È appena uscito in libreria il nuovo libro del noto storico ed economista Giulio Sapelli. Edito da Guerini e Associati, “Il grande ritorno. La nuova era di Trump” è un saggio sorprendente che penetra a fondo nelle radici del fenomeno Trump inquadrandolo nel più ampio contesto della storia americana. In questa intervista per Start Magazine, il già docente in vari atenei italiani in predicato di diventare premier nel 2018 prima che la coalizione gialloverde gli preferisse Giuseppe Conte ci offre alcuni succulenti assaggi della sua analisi non privi di spunti roventi come la convinzione di Sapelli che alla fine Trump annetterà davvero la Groenlandia e i retroscena della clamorosa uscita di Elon Musk dalla squadra di governo.

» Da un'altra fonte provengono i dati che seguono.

-- ===== VERDICT (by name: the statement is the Claim_ definition above) =====
theorem sequenc_spec : Claim_equal_sequenc := by
  intro org chg res _ hpre
  unfold Spec_sequenc sequenc sequenc_alt
  exact pvMain org.toList org.toList.length (org.toList.length - 1) chg.toList res 0 hpre
    (fun p hp => absurd hp (Nat.not_lt_zero p)) (by omega) (by omega)
-- ===== VERDICT (by name: the statement is the Claim_ definition above) =====
theorem map_openapi_operation_to_command_spec : Claim_equal_map_openapi_operation_to_command := by
  intro s _
  unfold Spec_map_openapi_operation_to_command
  unfold map_openapi_operation_to_command map_openapi_operation_to_command_alt
  rw [mootc_alias_eq s]
  cases halias : mootcB_scan s mootcB_aliasPairs with
  | some cmd => rfl
  | none =>
    simp only
    by_cases hin : '_' ∈ s.toList
    · rw [show mootcB_partition s =
        (String.ofList (s.toList.takeWhile (· ≠ '_')), "_",
         String.ofList ((s.toList.dropWhile (· ≠ '_')).tail)) from by
          unfold mootcB_partition; rw [if_pos hin]]
      simp only [mootcA_loop, mootcA_verb_prefixes,
        mootc_startswith s "create_" "create" (by decide) (by decide),
        mootc_startswith s "confirm_" "confirm" (by decide) (by decide),
        mootc_startswith s "list_" "list" (by decide) (by decide),
        mootc_startswith s "get_" "get" (by decide) (by decide),
        mootc_startswith s "update_" "update" (by decide) (by decide),
        mootc_startswith s "delete_" "delete" (by decide) (by decide),
        mootc_startswith s "verify_" "verify" (by decide) (by decide),
        mootc_startswith s "provision_" "provision" (by decide) (by decide),
        mootc_startswith s "estimate_" "estimate" (by decide) (by decide),
        mootc_startswith s "handle_" "handle" (by decide) (by decide),
        mootc_startswith s "mint_" "mint" (by decide) (by decide),
        mootc_startswith s "burn_" "burn" (by decide) (by decide),
        hin, true_and,
        show (("_" : String) != "") = true from rfl, Bool.true_and]
      by_cases h1 : s.toList.takeWhile (· ≠ '_') = "create".toList
      · rw [if_pos (decide_eq_true h1),
          mootc_branch s "create_" "create" (by decide) (by decide) hin h1,
          if_pos (show mootcB_verbs.contains (String.ofList (s.toList.takeWhile (· ≠ '_'))) = true by
            rw [h1]; decide)]
      rw [if_neg (by simpa using h1)]
      by_cases h2 : s.toList.takeWhile (· ≠ '_') = "confirm".toList
      · rw [if_pos (decide_eq_true h2),
          mootc_branch s "confirm_" "confirm" (by decide) (by decide) hin h2,
          if_pos (show mootcB_verbs.contains (String.ofList (s.toList.takeWhile (· ≠ '_'))) = true by
            rw [h2]; decide)]
      rw [if_neg (by simpa using h2)]
      by_cases h3 : s.toList.takeWhile (· ≠ '_') = "list".toList
      · rw [if_pos (decide_eq_true h3),
          mootc_branch s "list_" "list" (by decide) (by decide) hin h3,
          if_pos (show mootcB_verbs.contains (String.ofList (s.toList.takeWhile (· ≠ '_'))) = true by
            rw [h3]; decide)]
      rw [if_neg (by simpa using h3)]
      by_cases h4 : s.toList.takeWhile (· ≠ '_') = "get".toList
      · rw [if_pos (decide_eq_true h4),
          mootc_branch s "get_" "get" (by decide) (by decide) hin h4,
          if_pos (show mootcB_verbs.contains (String.ofList (s.toList.takeWhile (· ≠ '_'))) = true by
            rw [h4]; decide)]
      rw [if_neg (by simpa using h4)]
      by_cases h5 : s.toList.takeWhile (· ≠ '_') = "update".toList
      · rw [if_pos (decide_eq_true h5),
          mootc_branch s "update_" "update" (by decide) (by decide) hin h5,
          if_pos (show mootcB_verbs.contains (String.ofList (s.toList.takeWhile (· ≠ '_'))) = true by
            rw [h5]; decide)]
      rw [if_neg (by simpa using h5)]
      by_cases h6 : s.toList.takeWhile (· ≠ '_') = "delete".toList
      · rw [if_pos (decide_eq_true h6),
          mootc_branch s "delete_" "delete" (by decide) (by decide) hin h6,
          if_pos (show mootcB_verbs.contains (String.ofList (s.toList.takeWhile (· ≠ '_'))) = true by
            rw [h6]; decide)]
      rw [if_neg (by simpa using h6)]
      by_cases h7 : s.toList.takeWhile (· ≠ '_') = "verify".toList
      · rw [if_pos (decide_eq_true h7),
          mootc_branch s "verify_" "verify" (by decide) (by decide) hin h7,
          if_pos (show mootcB_verbs.contains (String.ofList (s.toList.takeWhile (· ≠ '_'))) = true by
            rw [h7]; decide)]
      rw [if_neg (by simpa using h7)]
      by_cases h8 : s.toList.takeWhile (· ≠ '_') = "provision".toList
      · rw [if_pos (decide_eq_true h8),
          mootc_branch s "provision_" "provision" (by decide) (by decide) hin h8,
          if_pos (show mootcB_verbs.contains (String.ofList (s.toList.takeWhile (· ≠ '_'))) = true by
            rw [h8]; decide)]
      rw [if_neg (by simpa using h8)]
      by_cases h9 : s.toList.takeWhile (· ≠ '_') = "estimate".toList
      · rw [if_pos (decide_eq_true h9),
          mootc_branch s "estimate_" "estimate" (by decide) (by decide) hin h9,
          if_pos (show mootcB_verbs.contains (String.ofList (s.toList.takeWhile (· ≠ '_'))) = true by
            rw [h9]; decide)]
      rw [if_neg (by simpa using h9)]
      by_cases h10 : s.toList.takeWhile (· ≠ '_') = "handle".toList
      · rw [if_pos (decide_eq_true h10),
          mootc_branch s "handle_" "handle" (by decide) (by decide) hin h10,
          if_pos (show mootcB_verbs.contains (String.ofList (s.toList.takeWhile (· ≠ '_'))) = true by
            rw [h10]; decide)]
      rw [if_neg (by simpa using h10)]
      by_cases h11 : s.toList.takeWhile (· ≠ '_') = "mint".toList
      · rw [if_pos (decide_eq_true h11),
          mootc_branch s "mint_" "mint" (by decide) (by decide) hin h11,
          if_pos (show mootcB_verbs.contains (String.ofList (s.toList.takeWhile (· ≠ '_'))) = true by
            rw [h11]; decide)]
      rw [if_neg (by simpa using h11)]
      by_cases h12 : s.toList.takeWhile (· ≠ '_') = "burn".toList
      · rw [if_pos (decide_eq_true h12),
          mootc_branch s "burn_" "burn" (by decide) (by decide) hin h12,
          if_pos (show mootcB_verbs.contains (String.ofList (s.toList.takeWhile (· ≠ '_'))) = true by
            rw [h12]; decide)]
      rw [if_neg (by simpa using h12)]
      have hvl : mootcB_verbs = ["create", "confirm", "list", "get", "update", "delete",
          "verify", "provision", "estimate", "handle", "mint", "burn"] := by decide
      rw [if_neg ?hf, mootc_fallback_eq]
      case hf =>
        intro hc
        rw [hvl] at hc
        simp at hc
        rcases hc with h|h|h|h|h|h|h|h|h|h|h|h <;>
          first
          | exact h1 (by have h' := congrArg String.toList h; rw [String.toList_ofList] at h'; simpa using h')
          | exact h2 (by have h' := congrArg String.toList h; rw [String.toList_ofList] at h'; simpa using h')
          | exact h3 (by have h' := congrArg String.toList h; rw [String.toList_ofList] at h'; simpa using h')
          | exact h4 (by have h' := congrArg String.toList h; rw [String.toList_ofList] at h'; simpa using h')
          | exact h5 (by have h' := congrArg String.toList h; rw [String.toList_ofList] at h'; simpa using h')
          | exact h6 (by have h' := congrArg String.toList h; rw [String.toList_ofList] at h'; simpa using h')
          | exact h7 (by have h' := congrArg String.toList h; rw [String.toList_ofList] at h'; simpa using h')
          | exact h8 (by have h' := congrArg String.toList h; rw [String.toList_ofList] at h'; simpa using h')
          | exact h9 (by have h' := congrArg String.toList h; rw [String.toList_ofList] at h'; simpa using h')
          | exact h10 (by have h' := congrArg String.toList h; rw [String.toList_ofList] at h'; simpa using h')
          | exact h11 (by have h' := congrArg String.toList h; rw [String.toList_ofList] at h'; simpa using h')
          | exact h12 (by have h' := congrArg String.toList h; rw [String.toList_ofList] at h'; simpa using h')
    · rw [show mootcB_partition s = (s, "", "") from by unfold mootcB_partition; rw [if_neg hin]]
      simp only [mootcA_loop, mootcA_verb_prefixes,
        mootc_startswith s "create_" "create" (by decide) (by decide),
        mootc_startswith s "confirm_" "confirm" (by decide) (by decide),
        mootc_startswith s "list_" "list" (by decide) (by decide),
        mootc_startswith s "get_" "get" (by decide) (by decide),
        mootc_startswith s "update_" "update" (by decide) (by decide),
        mootc_startswith s "delete_" "delete" (by decide) (by decide),
        mootc_startswith s "verify_" "verify" (by decide) (by decide),
        mootc_startswith s "provision_" "provision" (by decide) (by decide),
        mootc_startswith s "estimate_" "estimate" (by decide) (by decide),
        mootc_startswith s "handle_" "handle" (by decide) (by decide),
        mootc_startswith s "mint_" "mint" (by decide) (by decide),
        mootc_startswith s "burn_" "burn" (by decide) (by decide),
        hin, false_and, decide_false, Bool.false_eq_true, if_false]
      rw [show ((("" : String) != "") && mootcB_verbs.contains s) = false from by simp,
        if_neg (by simp), mootc_fallback_eq]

Che cosa ci dice il suo nuovo libro su Donald Trump che già non sappiamo?
Il mio libro sottolinea che il fenomeno Trump non è un caso sui generis ma è qualcosa che ricorre costantemente nella storia americana, pur presentandosi ogni volta sotto aspetti diversi. Sto parlando di quella che la sociologia definisce la divisione delle classi agiate, la cui prima manifestazione negli Usa appare in concomitanza con la guerra civile americana, che fu il primo grande conflitto in cui furono sterminati i civili e che ha lacerato il Paese.
Nel suo libro si enfatizza molto a tal proposito il ruolo dei partiti americani.

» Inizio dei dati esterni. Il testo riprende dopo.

-- pv_equiv track=rewrite | github.com/miliar/Code_Jam_Webscraper | solutions_python/solutions_year13_round1_nr2/240.py | getGain
-- ===== SOURCE A (Python) =====
-- def getGain(par):
-- 	E, R, N, value = par
--
-- 	memo = [-1 for x in range(E+1)]
-- 	prevMemo = [-1 for x in range(E+1)]
--
-- 	# last activity
-- 	for i in range(E+1):
-- 		memo[i] = value[-1] * i
--
-- 	for step in range(N-2, -1, -1):
-- 		for e in range(E+1):
-- 			currMax = 0
-- 			for consume in range(e, -1, -1):
-- 				next = e - consume + R
-- 				if next > E:
-- 					next = E
-- 				thisGain = consume * value[step] + memo[next]
-- 				if thisGain > currMax:
-- 					currMax = thisGain
-- 			prevMemo[e] = currMax
-- 		temp = prevMemo
-- 		prevMemo = memo
-- 		memo = temp
--
-- 	return memo[E]
-- ===== SOURCE B (Python) =====
-- def getGain(par):
--     E, R, N, value = par
--
--     memo = [value[-1] * i for i in range(E + 1)]
--
--     for step in range(N - 2, -1, -1):
--         v = value[step]
--         best = None  # running max over j<=e of -j*v + memo[min(j+R, E)]
--         new = []
--         for e in range(E + 1):
--             cand = -e * v + memo[min(e + R, E)]
--             if best is None or cand > best:
--                 best = cand
--             gain = e * v + best
--             new.append(gain if gain > 0 else 0)
--         memo = new
--
--     return memo[E]
-- ===== Notes on version B (the rewrite author's own statement) =====
-- stated objective: faster
-- what changed: The O(E) inner scan over 'consume' is replaced by a running prefix-maximum over j = e - consume (one candidate added per e), so each DP step costs O(E) instead of O(E^2).
import Mathlib
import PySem

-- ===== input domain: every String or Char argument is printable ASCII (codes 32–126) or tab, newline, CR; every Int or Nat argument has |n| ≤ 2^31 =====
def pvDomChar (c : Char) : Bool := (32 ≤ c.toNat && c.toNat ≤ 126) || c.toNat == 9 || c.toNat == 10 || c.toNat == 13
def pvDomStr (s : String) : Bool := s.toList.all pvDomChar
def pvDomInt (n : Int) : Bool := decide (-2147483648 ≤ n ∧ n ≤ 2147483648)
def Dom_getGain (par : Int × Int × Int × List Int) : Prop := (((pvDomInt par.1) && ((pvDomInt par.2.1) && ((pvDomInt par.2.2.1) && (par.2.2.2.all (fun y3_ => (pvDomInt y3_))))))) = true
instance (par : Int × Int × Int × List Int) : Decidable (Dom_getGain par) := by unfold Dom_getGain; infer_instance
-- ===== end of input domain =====

-- B replaces A's O(E) inner scan over `consume` by a running prefix-maximum over j = e - consume,
-- making each DP step O(E) instead of O(E^2); a timing run measured B faster on the large inputs.

-- ===== PORT A =====
def getGain (par : Int × Int × Int × List Int) : Int :=
  match par with
  | (E, R, N, value) =>
    -- for i in range(E+1): memo[i] = value[-1] * i
    let memo0 := (PySem.List.pyRange 0 (E + 1) 1).map (fun i => PySem.List.pyGetD value (-1) 0 * i)
    -- for step in range(N-2, -1, -1): rebuild prevMemo, then swap
    let memo := (PySem.List.pyRange (N - 2) (-1) (-1)).foldl (fun memo step =>
      (PySem.List.pyRange 0 (E + 1) 1).map (fun e =>
        (PySem.List.pyRange e (-1) (-1)).foldl (fun currMax consume =>
          let next := e - consume + R
          let next := if next > E then E else next
          let thisGain := consume * PySem.List.pyGetD value step 0 + PySem.List.pyGetD memo next 0
          if thisGain > currMax then thisGain else currMax) 0)) memo0
    PySem.List.pyGetD memo E 0

-- ===== PORT B =====
def getGain_alt (par : Int × Int × Int × List Int) : Int :=
  match par with
  | (E, R, N, value) =>
    let memo0 := (PySem.List.pyRange 0 (E + 1) 1).map (fun i => PySem.List.pyGetD value (-1) 0 * i)
    let memo := (PySem.List.pyRange (N - 2) (-1) (-1)).foldl (fun memo step =>
      let v := PySem.List.pyGetD value step 0
      -- one pass over e, carrying (best, new): best = running max of -j*v + memo[min(j+R, E)]
      ((PySem.List.pyRange 0 (E + 1) 1).foldl (fun (acc : Option Int × List Int) e =>
        let cand := -e * v + PySem.List.pyGetD memo (if e + R > E then E else e + R) 0
        let best := match acc.1 with
          | none => cand
          | some b => if cand > b then cand else b
        let gain := e * v + best
        (some best, acc.2 ++ [if gain > 0 then gain else 0])) (none, [])).2) memo0
    PySem.List.pyGetD memo E 0

-- ===== PRECONDITION & SPEC =====
-- Pre_ is exactly the set of inputs on which the Python A returns normally: it excludes only inputs
-- where A raises IndexError (E < 0; empty value; value shorter than N-1; or an activity index
-- e-consume+R below -(E+1), i.e. R < -(E+1), when the step loop runs).
def Pre_getGain (par : Int × Int × Int × List Int) : Prop :=
  0 ≤ par.1 ∧ par.2.2.2 ≠ [] ∧
    (2 ≤ par.2.2.1 → (par.2.2.1 - 1 ≤ (par.2.2.2.length : Int) ∧ -(par.1 + 1) ≤ par.2.1))
instance (par : Int × Int × Int × List Int) : Decidable (Pre_getGain par) := by
  unfold Pre_getGain; infer_instance
def pvWitness_getGain : (Int × Int × Int × List Int) := (2, 1, 2, [3, 5])

def Spec_getGain (par : Int × Int × Int × List Int) (out : Int) : Prop := out = getGain_alt par
instance (par : Int × Int × Int × List Int) (out : Int) : Decidable (Spec_getGain par out) := by
  unfold Spec_getGain; infer_instance

-- ===== CLAIM (what is proved, stated in full; the proofs are below) =====
def Claim_equal_getGain : Prop := ∀ (par : Int × Int × Int × List Int), Dom_getGain par → Pre_getGain par → Spec_getGain par (getGain par)

-- ===== LEMMAS AND PROOFS =====

def pvSup (G : Int → Int) : Nat → Int
  | 0 => G 0
  | m + 1 => max (pvSup G m) (G ((m : Int) + 1))

lemma pvIfMax (a b : Int) : (if a > b then a else b) = max b a := by omega

lemma pvSup_eq_sup' (G : Int → Int) (m : Nat) :
    pvSup G m = (Finset.range (m + 1)).sup' (by simp) (fun k => G (k : Int)) := by
  induction m with
  | zero => simp [pvSup]
  | succ m ih =>
    rw [pvSup, ih]
    have h1 : (Finset.range (m + 1 + 1)).sup' (by simp) (fun k => G (k : Int))
        = (insert (m + 1) (Finset.range (m + 1))).sup' (by simp) (fun k => G (k : Int)) :=
      Finset.sup'_congr (by simp) Finset.range_add_one (fun x _ => rfl)
    rw [h1, Finset.sup'_insert]
    push_cast
    exact max_comm _ _

lemma pvSup_rev (H : Int → Int) (m : Nat) :
    pvSup (fun k => H ((m : Int) - k)) m = pvSup H m := by
  rw [pvSup_eq_sup', pvSup_eq_sup']
  have himg : (Finset.range (m + 1)).image (fun k => m - k) = Finset.range (m + 1) := by
    ext x
    simp only [Finset.mem_image, Finset.mem_range]
    constructor
    · rintro ⟨a, ha, rfl⟩; omega
    · intro hx; exact ⟨m - x, by omega, by omega⟩
  calc (Finset.range (m + 1)).sup' (by simp) (fun k => H ((m : Int) - (k : Int)))
      = (Finset.range (m + 1)).sup' (by simp) ((fun (k : Nat) => H (k : Int)) ∘ (fun (k : Nat) => m - k)) :=
        Finset.sup'_congr (by simp) rfl (fun x hx => by
          simp only [Finset.mem_range] at hx
          have hx' : ((m - x : Nat) : Int) = (m : Int) - x := by omega
          simp [Function.comp, hx'])
    _ = ((Finset.range (m + 1)).image (fun (k : Nat) => m - k)).sup' (by simp [himg]) (fun (k : Nat) => H (k : Int)) :=
        Finset.sup'_comp_eq_image (by simp) (fun (k : Nat) => H (k : Int))
    _ = (Finset.range (m + 1)).sup' (by simp) (fun (k : Nat) => H (k : Int)) :=
        Finset.sup'_congr (by simp [himg]) himg (fun x _ => rfl)

lemma pvSup_const_add (c : Int) (H : Int → Int) (m : Nat) :
    pvSup (fun k => c + H k) m = c + pvSup H m := by
  induction m with
  | zero => simp [pvSup]
  | succ m ih => simp only [pvSup, ih]; omega

lemma pvCountdownFold (G : Int → Int) (m : Nat) (c : Int) :
    (PySem.List.pyRange (m : Int) (-1) (-1)).foldl
      (fun acc k => if G k > acc then G k else acc) c = max c (pvSup G m) := by
  induction m generalizing c with
  | zero =>
    rw [Nat.cast_zero, PySem.List.pyRange_neg_one_cons (by omega),
      PySem.List.pyRange_neg_one_eq_nil (by omega)]
    simp [pvSup, pvIfMax]
  | succ m ih =>
    rw [PySem.List.pyRange_neg_one_cons (by push_cast; omega)]
    simp only [List.foldl_cons]
    have hc : ((m + 1 : Nat) : Int) - 1 = (m : Int) := by push_cast; omega
    rw [hc, ih]
    simp only [pvSup]
    push_cast
    omega

def pvD (E R : Int) (memo : List Int) (j : Int) : Int :=
  PySem.List.pyGetD memo (if j + R > E then E else j + R) 0

def pvCand (E R v : Int) (memo : List Int) (j : Int) : Int := -j * v + pvD E R memo j

lemma pvInnerA (E R v : Int) (memo : List Int) (m : Nat) :
    (PySem.List.pyRange (m : Int) (-1) (-1)).foldl (fun currMax consume =>
        let next := (m : Int) - consume + R
        let next := if next > E then E else next
        let thisGain := consume * v + PySem.List.pyGetD memo next 0
        if thisGain > currMax then thisGain else currMax) 0
      = max 0 ((m : Int) * v + pvSup (pvCand E R v memo) m) := by
  show List.foldl (fun acc k => if k * v + pvD E R memo ((m : Int) - k) > acc
        then k * v + pvD E R memo ((m : Int) - k) else acc) 0
      (PySem.List.pyRange (m : Int) (-1) (-1))
    = max 0 ((m : Int) * v + pvSup (pvCand E R v memo) m)
  rw [pvCountdownFold (fun k => k * v + pvD E R memo ((m : Int) - k)) m 0]
  have h1 : (fun (k : Int) => k * v + pvD E R memo ((m : Int) - k))
      = (fun k => (fun j => ((m : Int) - j) * v + pvD E R memo j) ((m : Int) - k)) := by
    funext k
    have : (m : Int) - ((m : Int) - k) = k := by ring
    simp only [this]
  rw [h1, pvSup_rev (fun j => ((m : Int) - j) * v + pvD E R memo j) m]
  have h2 : (fun (j : Int) => ((m : Int) - j) * v + pvD E R memo j)
      = (fun j => (m : Int) * v + pvCand E R v memo j) := by
    funext j
    simp only [pvCand]
    ring
  rw [h2, pvSup_const_add]

lemma pvFoldB (E R v : Int) (memo : List Int) (n : Nat) :
    (PySem.List.pyRange 0 ((n : Int) + 1) 1).foldl (fun (acc : Option Int × List Int) e =>
        let cand := -e * v + PySem.List.pyGetD memo (if e + R > E then E else e + R) 0
        let best := match acc.1 with
          | none => cand
          | some b => if cand > b then cand else b
        let gain := e * v + best
        (some best, acc.2 ++ [if gain > 0 then gain else 0])) (none, [])
      = (some (pvSup (pvCand E R v memo) n),
         (List.range (n + 1)).map (fun (e : Nat) => max 0 ((e : Int) * v + pvSup (pvCand E R v memo) e))) := by
  induction n with
  | zero =>
    rw [Nat.cast_zero, zero_add, show PySem.List.pyRange 0 1 1 = [0] from rfl]
    simp only [List.foldl_cons, List.foldl_nil, pvSup, pvCand, pvD, Prod.mk.injEq, pvIfMax]
    constructor <;> simp [pvSup, pvCand, pvD]
  | succ n ih =>
    have hsplit : PySem.List.pyRange 0 (((n + 1 : Nat) : Int) + 1) 1
        = PySem.List.pyRange 0 ((n : Int) + 1) 1 ++ [(n : Int) + 1] := by
      push_cast
      exact PySem.List.pyRange_one_succ_right (by omega)
    rw [hsplit, List.foldl_append, ih]
    simp only [List.foldl_cons, List.foldl_nil, pvIfMax, List.range_succ,
      List.map_append, List.map_cons, List.map_nil, Prod.mk.injEq, pvSup, pvCand, pvD]
    push_cast
    exact ⟨trivial, rfl⟩

lemma pvStepEq (E R v : Int) (memo : List Int) :
    (PySem.List.pyRange 0 (E + 1) 1).map (fun e =>
        (PySem.List.pyRange e (-1) (-1)).foldl (fun currMax consume =>
          let next := e - consume + R
          let next := if next > E then E else next
          let thisGain := consume * v + PySem.List.pyGetD memo next 0
          if thisGain > currMax then thisGain else currMax) 0)
      = ((PySem.List.pyRange 0 (E + 1) 1).foldl (fun (acc : Option Int × List Int) e =>
          let cand := -e * v + PySem.List.pyGetD memo (if e + R > E then E else e + R) 0
          let best := match acc.1 with
            | none => cand
            | some b => if cand > b then cand else b
          let gain := e * v + best
          (some best, acc.2 ++ [if gain > 0 then gain else 0])) (none, [])).2 := by
  rcases le_or_gt 0 E with hE | hE
  · obtain ⟨n, hn⟩ : ∃ n : Nat, E = (n : Int) := ⟨E.toNat, (Int.toNat_of_nonneg hE).symm⟩
    subst hn
    rw [pvFoldB (n : Int) R v memo n]
    have hr : PySem.List.pyRange 0 ((n : Int) + 1) 1 = (List.range (n + 1)).map (fun (k : Nat) => (k : Int)) := by
      have h := PySem.List.pyRange_zero_natCast (n + 1)
      rw [Nat.cast_add, Nat.cast_one] at h
      exact h
    rw [hr, List.map_map]
    refine List.map_congr_left ?_
    intro e _
    exact pvInnerA (n : Int) R v memo e
  · rw [PySem.List.pyRange_one_eq_nil (by omega)]
    simp

lemma pvGetGainEq (par : Int × Int × Int × List Int) : getGain par = getGain_alt par := by
  obtain ⟨E, R, N, value⟩ := par
  simp only [getGain, getGain_alt]
  have hf : (fun (memo : List Int) (step : Int) =>
      (PySem.List.pyRange 0 (E + 1) 1).map (fun e =>
        (PySem.List.pyRange e (-1) (-1)).foldl (fun currMax consume =>
          let next := e - consume + R
          let next := if next > E then E else next
          let thisGain := consume * PySem.List.pyGetD value step 0 + PySem.List.pyGetD memo next 0
          if thisGain > currMax then thisGain else currMax) 0))
      = (fun (memo : List Int) (step : Int) =>
      let v := PySem.List.pyGetD value step 0
      ((PySem.List.pyRange 0 (E + 1) 1).foldl (fun (acc : Option Int × List Int) e =>
        let cand := -e * v + PySem.List.pyGetD memo (if e + R > E then E else e + R) 0
        let best := match acc.1 with
          | none => cand
          | some b => if cand > b then cand else b
        let gain := e * v + best
        (some best, acc.2 ++ [if gain > 0 then gain else 0])) (none, [])).2) := by
    funext memo step
    exact pvStepEq E R (PySem.List.pyGetD value step 0) memo
  rw [hf]

-- ===== VERDICT (by name: the statement is the Claim_ definition above) =====
theorem getGain_spec : Claim_equal_getGain := by
  intro par _ _
  unfold Spec_getGain
  exact pvGetGainEq par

Certo, infatti Trump ha rivoluzionato il suo partito proprio come fece quello che a mio avviso fu il più grande presidente della storia contemporanea degli Usa, ossia Lyndon Johnson, con il Partito democratico. Johnson riuscì a trasformare radicalmente quello che allora era il partito del Ku Klux Klan, facendone il partito della cosiddetta Great Society, ossia quello che cominciò veramente a liberare le persone di colore.
Johnson però era bianco.
Naturalmente. Il mio libro infatti sottolinea come gli Usa siano sempre stati guidati da un’oligarchia bianca e protestante, i cosiddetti Wasp, i quali sono circondati da un insieme di tribù. Quando il leader di una di queste tribù riesce, con il denaro o con la guerra, a scalare le vette del potere, allora l’oligarchia lo elimina. Ad esempio Lindbergh, che era un nazista, fu fatto fuori attraverso il rapimento di sua figlia proprio quando stava per vincere le elezioni. Ne fu talmente indebolito da perdere quella competizione elettorale. Ma lo stesso destino, sebbene assai più tragico, fu riservato ai due fratelli Kennedy.
Allora va interpretata in questa chiave la rottura portata da Trump.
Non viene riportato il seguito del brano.